- Venue: Beijing National Aquatics Center
- Dates: 11 September
- Competitors: 8 from 7 nations
- Winning time: 2:52.60

Medalists
- 1st place, gold medalist(s):  / Daniel Dias / Brazil
- 2nd place, silver medalist(s):  / He Junquan / China
- 3rd place, bronze medalist(s):  / Pablo Cimadevila / Spain

= Swimming at the 2008 Summer Paralympics – Men's 200 metre individual medley SM5 =

The men's 200m individual medley SM5 event at the 2008 Summer Paralympics took place at the Beijing National Aquatics Center on 11 September.

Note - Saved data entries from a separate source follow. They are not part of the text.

-- pv_equiv track=rewrite | github.com/NicolaasZA/adventofcode | src/2023/14/shared.py | weigh
-- ===== SOURCE A (Python) =====
-- ROUND_STONE = 'O'
--
-- def weigh(grid):
--     _weight = 0
--
--     row_weight = len(grid)
--     for row in range(0, len(grid)):
--         _r = ''.join(grid[row])
--         _weight += (row_weight * _r.count(ROUND_STONE))
--         row_weight -= 1
--     return _weight
-- ===== SOURCE B (Python) =====
-- ROUND_STONE = 'O'
--
-- def weigh(grid):
--     # single forward pass: running prefix count of round stones, summed each row
--     seen = 0
--     total = 0
--     for row in grid:
--         seen += ''.join(row).count(ROUND_STONE)
--         total += seen
--     return total
-- ===== Notes on version B (the rewrite author's own statement) =====
-- stated objective: simpler
-- what changed: Replaces the indexed loop with an explicit decreasing row weight by a single forward pass that keeps a running prefix count of round stones and adds it to the total each row (prefix-sum decomposition, no indexing and no weight counter).
import Mathlib
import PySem

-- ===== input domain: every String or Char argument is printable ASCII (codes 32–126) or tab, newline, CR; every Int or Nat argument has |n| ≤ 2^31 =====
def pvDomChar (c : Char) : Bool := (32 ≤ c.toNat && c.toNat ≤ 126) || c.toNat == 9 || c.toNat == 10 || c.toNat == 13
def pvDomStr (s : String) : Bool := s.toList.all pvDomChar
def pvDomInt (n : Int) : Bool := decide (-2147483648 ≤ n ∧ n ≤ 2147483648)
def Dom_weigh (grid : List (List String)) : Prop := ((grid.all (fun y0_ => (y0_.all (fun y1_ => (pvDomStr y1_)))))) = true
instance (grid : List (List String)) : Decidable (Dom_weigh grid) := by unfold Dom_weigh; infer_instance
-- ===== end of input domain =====

-- B replaces the explicit decreasing row weight and index loop of A by a single
-- forward pass keeping a running prefix count of round stones (simpler decomposition).

-- ===== PORT A =====
def weigh (grid : List (List String)) : Int :=
  ((PySem.List.pyRange 0 (grid.length : Int) 1).foldl
    (fun (st : Int × Int) row =>
      let _r := PySem.Str.join "" (PySem.List.pyGetD grid row [])
      (st.1 + st.2 * (PySem.Str.count _r "O" : Int), st.2 - 1))
    (0, (grid.length : Int))).1

-- ===== PORT B =====
def weigh_alt (grid : List (List String)) : Int :=
  (grid.foldl
    (fun (st : Int × Int) row =>
      let seen := st.1 + (PySem.Str.count (PySem.Str.join "" row) "O" : Int)
      (seen, st.2 + seen))
    (0, 0)).2

-- ===== PRECONDITION & SPEC =====
def Spec_weigh (grid : List (List String)) (out : Int) : Prop := out = weigh_alt grid
instance (grid : List (List String)) (out : Int) : Decidable (Spec_weigh grid out) := by unfold Spec_weigh; infer_instance

-- ===== CLAIM (what is proved, stated in full; the proofs are below) =====
def Claim_equal_weigh : Prop := ∀ (grid : List (List String)), Dom_weigh grid → Spec_weigh grid (weigh grid)

-- ===== LEMMAS AND PROOFS =====

-- per-row round-stone count
def pvCnt (row : List String) : Int := (PySem.Str.count (PySem.Str.join "" row) "O" : Int)

-- A's loop body as a plain fold over the rows
def pvFA (l : List (List String)) (s w : Int) : Int × Int :=
  l.foldl (fun (st : Int × Int) r => (st.1 + st.2 * pvCnt r, st.2 - 1)) (s, w)

def pvFB (l : List (List String)) (s t : Int) : Int × Int :=
  l.foldl (fun (st : Int × Int) r =>
    let seen := st.1 + pvCnt r
    (seen, st.2 + seen)) (s, t)

theorem pvFA_shift (l : List (List String)) (s w : Int) :
    (pvFA l s w).1 = s + (pvFA l 0 w).1 := by
  induction l generalizing s w with
  | nil => simp [pvFA]
  | cons r l ih =>
      simp only [pvFA, List.foldl_cons] at *
      rw [ih, ih (0 + w * pvCnt r)]
      ring

theorem pvFB_shift (l : List (List String)) (s t : Int) :
    (pvFB l s t).2 = t + (pvFB l s 0).2 := by
  induction l generalizing s t with
  | nil => simp [pvFB]
  | cons r l ih =>
      simp only [pvFB, List.foldl_cons] at *
      rw [ih, ih (s + pvCnt r) (0 + (s + pvCnt r))]
      ring

theorem pvFB_eq_pvFA (l : List (List String)) (s : Int) :
    (pvFB l s 0).2 = (pvFA l 0 (l.length : Int)).1 + (l.length : Int) * s := by
  induction l generalizing s with
  | nil => simp [pvFA, pvFB]
  | cons r l ih =>
      have hB : pvFB (r :: l) s 0 = pvFB l (s + pvCnt r) (0 + (s + pvCnt r)) := rfl
      have hA : pvFA (r :: l) 0 (((r :: l).length : Int)) =
          pvFA l (0 + ((r :: l).length : Int) * pvCnt r) (((r :: l).length : Int) - 1) := rfl
      have hlen : (((r :: l).length : Int) - 1) = (l.length : Int) := by
        push_cast [List.length_cons]; ring
      rw [hB, pvFB_shift, ih (s + pvCnt r), hA, hlen,
        pvFA_shift l (0 + ((r :: l).length : Int) * pvCnt r) (l.length : Int)]
      push_cast [List.length_cons]
      ring

-- ===== VERDICT (by name: the statement is the Claim_ definition above) =====
theorem weigh_spec : Claim_equal_weigh := by
  intro grid _
  show weigh grid = weigh_alt grid
  unfold weigh weigh_alt
  rw [PySem.List.foldl_pyRange_zero_pyGetD' grid []
      (fun (st : Int × Int) r =>
        (st.1 + st.2 * (PySem.Str.count (PySem.Str.join "" r) "O" : Int), st.2 - 1))
      (0, (grid.length : Int))]
  have := pvFB_eq_pvFA grid 0
  simp only [pvFA, pvFB, pvCnt] at this
  rw [this]
  ring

There were two heats; the swimmers with the eight fastest times advanced to the final (although apparently there were only eight entrants so no-one was eliminated).

==Results==

===Heats===
Competed from 09:39.

====Heat 1====

| Rank | Name | Nationality | Time | Notes |
|---|---|---|---|---|
| 1 | He Junquan | China | 3:05.15 | Q |
| 2 | Ervin Kovacs | Hungary | 3:14.70 | Q |
| 3 | Ivanildo Vasconcelos | Brazil | 3:42.56 | Q |
| 4 | Vidal Dominguez | Mexico | 3:45.96 | Q |

====Heat 2====

| Rank | Name | Nationality | Time | Notes |
|---|---|---|---|---|
| 1 | Daniel Dias | Brazil | 2:59.04 | Q, PR |
| 2 | Pablo Cimadevila | Spain | 3:06.41 | Q |
| 3 | Roy Perkins | United States | 3:30.69 | Q |
| 4 | Ariel Quassi | Argentina | 3:47.46 | Q |

===Final===
Competed at 17:24.

| Rank | Name | Nationality | Time | Notes |
|---|---|---|---|---|
| 1st place, gold medalist(s) | Daniel Dias | Brazil | 2:52.60 | WR |
| 2nd place, silver medalist(s) | He Junquan | China | 3:00.92 |  |
| 3rd place, bronze medalist(s) | Pablo Cimadevila | Spain | 3:01.58 |  |
| 4 | Ervin Kovacs | Hungary | 3:12.02 |  |
| 5 | Roy Perkins | United States | 3:23.63 |  |
| 6 | Ivanildo Vasconcelos | Brazil | 3:30.58 |  |
| 7 | Ariel Quassi | Argentina | 3:42.93 |  |
| 8 | Vidal Dominguez | Mexico | 3:50.11 |  |

Q = qualified for final. WR = World Record. PR = Paralympic Record.